**YOUR GOAL:** Return, exactly and in full, the lines of the records below starting at the one with "hS j h; omega" and ending at the one with "rw [mark_mono t (s+1) S (some", and no other lines.

**Saved data entries:**
-- pv_equiv track=rewrite | github.com/JesseWong333/pytorch_deeplearning | core/post_process/lang_model/end_symbol_bs_opt.py | deRepeatInSeq
-- ===== SOURCE A (Python) =====
-- equal_sym_dict = {}
--
-- def deRepeatInSeq(sym):
--     ret = ''
--     # 统一等价标点
--     for c in sym:
--         if c in equal_sym_dict:
--             ret += equal_sym_dict[c]
--         else:
--             ret += c
--
--     # 对连续相同标点去重
--     tmp = ''
--     prev_char = ''
--     for c in ret:
--         if c != prev_char:
--             if c != ' ':
--                 prev_char = c
--             tmp += c
--
--     return tmp
-- ===== SOURCE B (Python) =====
-- equal_sym_dict = {}
--
-- def deRepeatInSeq(sym):
--     # Mark-then-filter: a position is dropped iff its (mapped) char is non-space
--     # and equals the nearest non-space char before it in the mapped string --
--     # a predicate on the input alone (spaces are always kept and are transparent
--     # to the duplicate test), so the keep decision never consults the output.
--     ret = ''.join(equal_sym_dict.get(c, c) for c in sym)
--     drop = set()
--     last_ns = None
--     for i, c in enumerate(ret):
--         if c != ' ':
--             if c == last_ns:
--                 drop.add(i)
--             last_ns = c
--     return ''.join(c for i, c in enumerate(ret) if i not in drop)
-- ===== Notes on version B (the rewrite author's own statement) =====
-- stated objective: alternative
-- what changed: Replaces A's stateful keep-then-update dedup loop (prev = last KEPT non-space char of the output) by a mark-then-filter algorithm: a per-position predicate computed from the input alone (drop position i iff its mapped char is non-space and equals the nearest preceding non-space char of the mapped string) marks dropped indices into a set, then a filter pass keeps the unmarked positions; correctness rests on the invariant that A's prev always equals the nearest preceding non-space input char.
import Mathlib
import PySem

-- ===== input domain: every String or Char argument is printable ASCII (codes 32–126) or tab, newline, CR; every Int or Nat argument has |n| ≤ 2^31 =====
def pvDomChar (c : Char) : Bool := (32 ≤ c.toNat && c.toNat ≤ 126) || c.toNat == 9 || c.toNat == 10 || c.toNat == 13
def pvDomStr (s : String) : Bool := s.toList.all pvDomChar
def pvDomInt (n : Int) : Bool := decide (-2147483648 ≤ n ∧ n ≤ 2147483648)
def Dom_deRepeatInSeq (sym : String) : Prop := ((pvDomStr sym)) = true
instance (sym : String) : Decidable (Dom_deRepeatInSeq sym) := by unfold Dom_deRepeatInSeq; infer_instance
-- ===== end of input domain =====

-- B replaces A's stateful dedup loop by mark-then-filter: dropped positions are computed
-- as a predicate of the input alone (char equals nearest preceding non-space char), then filtered.

-- module-level equal_sym_dict = {} (string values modelled as char lists)
def equalSymDict : PySem.Dict (List Char) (List Char) := PySem.Dict.empty

-- ===== PORT A =====
-- body of A's first loop: ret += equal_sym_dict[c] if c in dict else c
def mapStep (acc : List Char) (c : Char) : List Char :=
  match PySem.Dict.get? equalSymDict [c] with
  | some v => acc ++ v
  | none => acc ++ [c]

-- body of A's second loop: dedup consecutive, spaces never update prev_char
def dedupStep (st : List Char × List Char) (c : Char) : List Char × List Char :=
  if [c] ≠ st.2 then (st.1 ++ [c], if [c] ≠ [' '] then [c] else st.2) else st

-- two passes, as in A
def deRepeatInSeq (sym : String) : String :=
  let ret := sym.toList.foldl mapStep []
  let res := ret.foldl dedupStep ([], [])
  String.ofList res.1

-- ===== PORT B =====
-- body of B's marking loop: record index i as dropped iff c non-space and equal to last non-space
def markStep (st : PySem.Set Int × Option Char) (ic : Int × Char) : PySem.Set Int × Option Char :=
  if ic.2 ≠ ' ' then
    ((if some ic.2 = st.2 then PySem.Set.add st.1 ic.1 else st.1), some ic.2)
  else st

def deRepeatInSeq_alt (sym : String) : String :=
  let ret := sym.toList.flatMap (fun c => PySem.Dict.getD equalSymDict [c] [c])
  let drop := ((PySem.List.enumerate ret).foldl markStep (PySem.Set.empty, none)).1
  String.ofList ((PySem.List.enumerate ret).filterMap
    (fun ic => if ic.1 ∈ drop then none else some ic.2))

-- ===== PRECONDITION & SPEC =====
def Spec_deRepeatInSeq (sym : String) (out : String) : Prop := out = deRepeatInSeq_alt sym
instance (sym : String) (out : String) : Decidable (Spec_deRepeatInSeq sym out) := by unfold Spec_deRepeatInSeq; infer_instance

-- ===== CLAIM (what is proved, stated in full; the proofs are below) =====
def Claim_equal_deRepeatInSeq : Prop := ∀ (sym : String), Dom_deRepeatInSeq sym → Spec_deRepeatInSeq sym (deRepeatInSeq sym)

-- ===== LEMMAS AND PROOFS =====

-- common specification spine: space-transparent consecutive dedup with unconditional last update
def dedupR : List Char → Option Char → List Char
  | [], _ => []
  | c :: t, last =>
    if c = ' ' then c :: dedupR t last
    else if some c = last then dedupR t (some c)
    else c :: dedupR t (some c)

-- A's first pass over the empty dict is the identity
theorem firstPass_id (l acc : List Char) : l.foldl mapStep acc = acc ++ l := by
  induction l generalizing acc with
  | nil => simp
  | cons c t ih =>
    rw [List.foldl_cons, ih]
    simp [mapStep, equalSymDict, PySem.Dict.get?, PySem.Dict.empty]

-- B's mapped string over the empty dict is the identity
theorem mapB_id (l : List Char) :
    l.flatMap (fun c => PySem.Dict.getD equalSymDict [c] [c]) = l := by
  induction l with
  | nil => rfl
  | cons c t ih => simp [List.flatMap_cons, equalSymDict, PySem.Dict.getD,
      PySem.Dict.get?, PySem.Dict.empty]

-- one B marking step, in closed form
theorem markStep_eq (S : PySem.Set Int) (last : Option Char) (s : Int) (c : Char) :
    markStep (S, last) (s, c)
      = (if c ≠ ' ' ∧ some c = last then PySem.Set.add S s else S,
         if c ≠ ' ' then some c else last) := by
  unfold markStep
  by_cases hs : c = ' ' <;> by_cases hl : some c = last <;> simp [hs, hl]

-- relation between A's prev_char string and the optional last non-space char
def encR (prev : List Char) (last : Option Char) : Prop :=
  (prev = [] ∧ last = none) ∨ (∃ c, c ≠ ' ' ∧ prev = [c] ∧ last = some c)

-- A's dedup pass computes dedupR
theorem A_fold_dedupR (l : List Char) (out prev : List Char) (last : Option Char)
    (h : encR prev last) : (l.foldl dedupStep (out, prev)).1 = out ++ dedupR l last := by
  induction l generalizing out prev last with
  | nil => simp [dedupR]
  | cons c t ih =>
    rw [List.foldl_cons]
    by_cases hs : c = ' '
    · subst hs
      have hne : [' '] ≠ prev := by
        rcases h with ⟨h1, _⟩ | ⟨c', hc', h1, _⟩ <;> simp [h1]
        intro he; exact hc' he.symm
      rw [show dedupStep (out, prev) ' ' = (out ++ [' '], prev) by
        simp [dedupStep, hne]]
      rw [ih _ _ last h]
      simp [dedupR]
    · by_cases hl : some c = last
      · rcases h with ⟨_, h2⟩ | ⟨c', hc', h1, h2⟩
        · simp [h2] at hl
        · have hcc : c = c' := by rw [h2] at hl; exact Option.some.inj hl
          subst hcc
          rw [show dedupStep (out, prev) c = (out, prev) by simp [dedupStep, h1]]
          rw [ih _ _ last (Or.inr ⟨c, hc', h1, h2⟩)]
          simp [dedupR, hs, hl]
      · have hne : [c] ≠ prev := by
          rcases h with ⟨h1, _⟩ | ⟨c', hc', h1, h2⟩
          · simp [h1]
          · simp [h1]; intro he; exact hl (by rw [he, h2])
        rw [show dedupStep (out, prev) c = (out ++ [c], [c]) by
          simp [dedupStep, hne, hs]]
        rw [ih _ _ (some c) (Or.inr ⟨c, hs, rfl, rfl⟩)]
        simp [dedupR, hs, hl]

-- indices below the enumeration start are never added by the marking fold
theorem mark_mono (l : List Char) (s : Int) (S : PySem.Set Int) (last : Option Char)
    (j : Int) (hj : j < s) :
    (j ∈ ((PySem.List.enumerate l s).foldl markStep (S, last)).1) ↔ j ∈ S := by
  induction l generalizing s S last with
  | nil => simp [PySem.List.enumerate_nil]
  | cons c t ih =>
    rw [PySem.List.enumerate_cons, List.foldl_cons, markStep_eq]
    by_cases hs : c = ' '
    · rw [if_neg (by simp [hs] : ¬(c ≠ ' ' ∧ some c = last)),
          if_neg (by simp [hs] : ¬c ≠ ' ')]
      exact ih (s + 1) S last (by omega)
    · by_cases hl : some c = last
      · rw [if_pos ⟨hs, hl⟩, if_pos hs, ih (s + 1) _ _ (by omega), PySem.Set.mem_add]
        constructor
        · rintro (h | h)
          · exact h
          · omega
        · exact Or.inl
      · rw [if_neg (fun h => hl h.2), if_pos hs]
        exact ih (s + 1) S (some c) (by omega)

-- B's filter pass against the final marked set computes dedupR
theorem B_filter_dedupR (l : List Char) (s : Int) (S : PySem.Set Int) (last : Option Char)
    (hS : ∀ j ∈ S, j < s) :
    (PySem.List.enumerate l s).filterMap
      (fun ic => if ic.1 ∈ ((PySem.List.enumerate l s).foldl markStep (S, last)).1
                 then none else some ic.2)
      = dedupR l last := by
  induction l generalizing s S last with
  | nil => simp [PySem.List.enumerate_nil, dedupR]
  | cons c t ih =>
    rw [PySem.List.enumerate_cons, List.foldl_cons, markStep_eq, List.filterMap_cons]
    by_cases hs : c = ' '
    · rw [if_neg (by simp [hs] : ¬(c ≠ ' ' ∧ some c = last)),
          if_neg (by simp [hs] : ¬c ≠ ' ')]
      have hmem : s ∉ ((PySem.List.enumerate t (s+1)).foldl markStep (S, last)).1 := by
        rw [mark_mono t (s+1) S last s (by omega)]
        exact fun h => absurd (hS s h) (lt_irrefl s)
      rw [if_neg hmem]
      show c :: _ = dedupR (c :: t) last
      rw [show dedupR (c :: t) last = c :: dedupR t last by simp [dedupR, hs]]
      exact congrArg (c :: ·) (ih (s+1) S last (fun j hj => by have := hS j hj; omega))
    · by_cases hl : some c = last
      · rw [if_pos (show c ≠ ' ' ∧ some c = last from ⟨hs, hl⟩), if_pos hs]
        have hmem : s ∈ ((PySem.List.enumerate t (s+1)).foldl markStep (PySem.Set.add S s, some c)).1 := by
          rw [mark_mono t (s+1) _ _ s (by omega), PySem.Set.mem_add]
          exact Or.inr rfl
        rw [if_pos hmem]
        show List.filterMap _ _ = dedupR (c :: t) last
        rw [show dedupR (c :: t) last = dedupR t (some c) by simp [dedupR, hs, hl]]
        exact ih (s+1) (PySem.Set.add S s) (some c)
          (fun j hj => by
            rw [PySem.Set.mem_add] at hj
            rcases hj with h | h
            · have := hS j h; omega
            · omega)
      · rw [if_neg (show ¬(c ≠ ' ' ∧ some c = last) from fun h => hl h.2), if_pos hs]
        have hmem : s ∉ ((PySem.List.enumerate t (s+1)).foldl markStep (S, some c)).1 := by
          rw [mark_mono t (s+1) S (some c) s (by omega)]
          exact fun h => absurd (hS s h) (lt_irrefl s)
        rw [if_neg hmem]
        show c :: _ = dedupR (c :: t) last
        rw [show dedupR (c :: t) last = c :: dedupR t (some c) by simp [dedupR, hs, hl]]
        exact congrArg (c :: ·) (ih (s+1) S (some c) (fun j hj => by have := hS j hj; omega))

-- ===== VERDICT (by name: the statement is the Claim_ definition above) =====
theorem deRepeatInSeq_spec : Claim_equal_deRepeatInSeq := by
  intro sym _
  show String.ofList ((sym.toList.foldl mapStep []).foldl dedupStep ([], [])).1
     = String.ofList ((PySem.List.enumerate
          (sym.toList.flatMap fun c => PySem.Dict.getD equalSymDict [c] [c])).filterMap
        (fun ic => if ic.1 ∈ ((PySem.List.enumerate
            (sym.toList.flatMap fun c => PySem.Dict.getD equalSymDict [c] [c])).foldl
            markStep (PySem.Set.empty, none)).1 then none else some ic.2))
  rw [firstPass_id, mapB_id, List.nil_append,
      A_fold_dedupR sym.toList [] [] none (Or.inl ⟨rfl, rfl⟩), List.nil_append,
      B_filter_dedupR sym.toList 0 PySem.Set.empty none
        (by intro j hj; simp [PySem.Set.empty] at hj)]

**ANSWER BOX:**
            · have := hS j h; omega
            · omega)
      · rw [if_neg (show ¬(c ≠ ' ' ∧ some c = last) from fun h => hl h.2), if_pos hs]
        have hmem : s ∉ ((PySem.List.enumerate t (s+1)).foldl markStep (S, some c)).1 := by
          rw [mark_mono t (s+1) S (some c) s (by omega)]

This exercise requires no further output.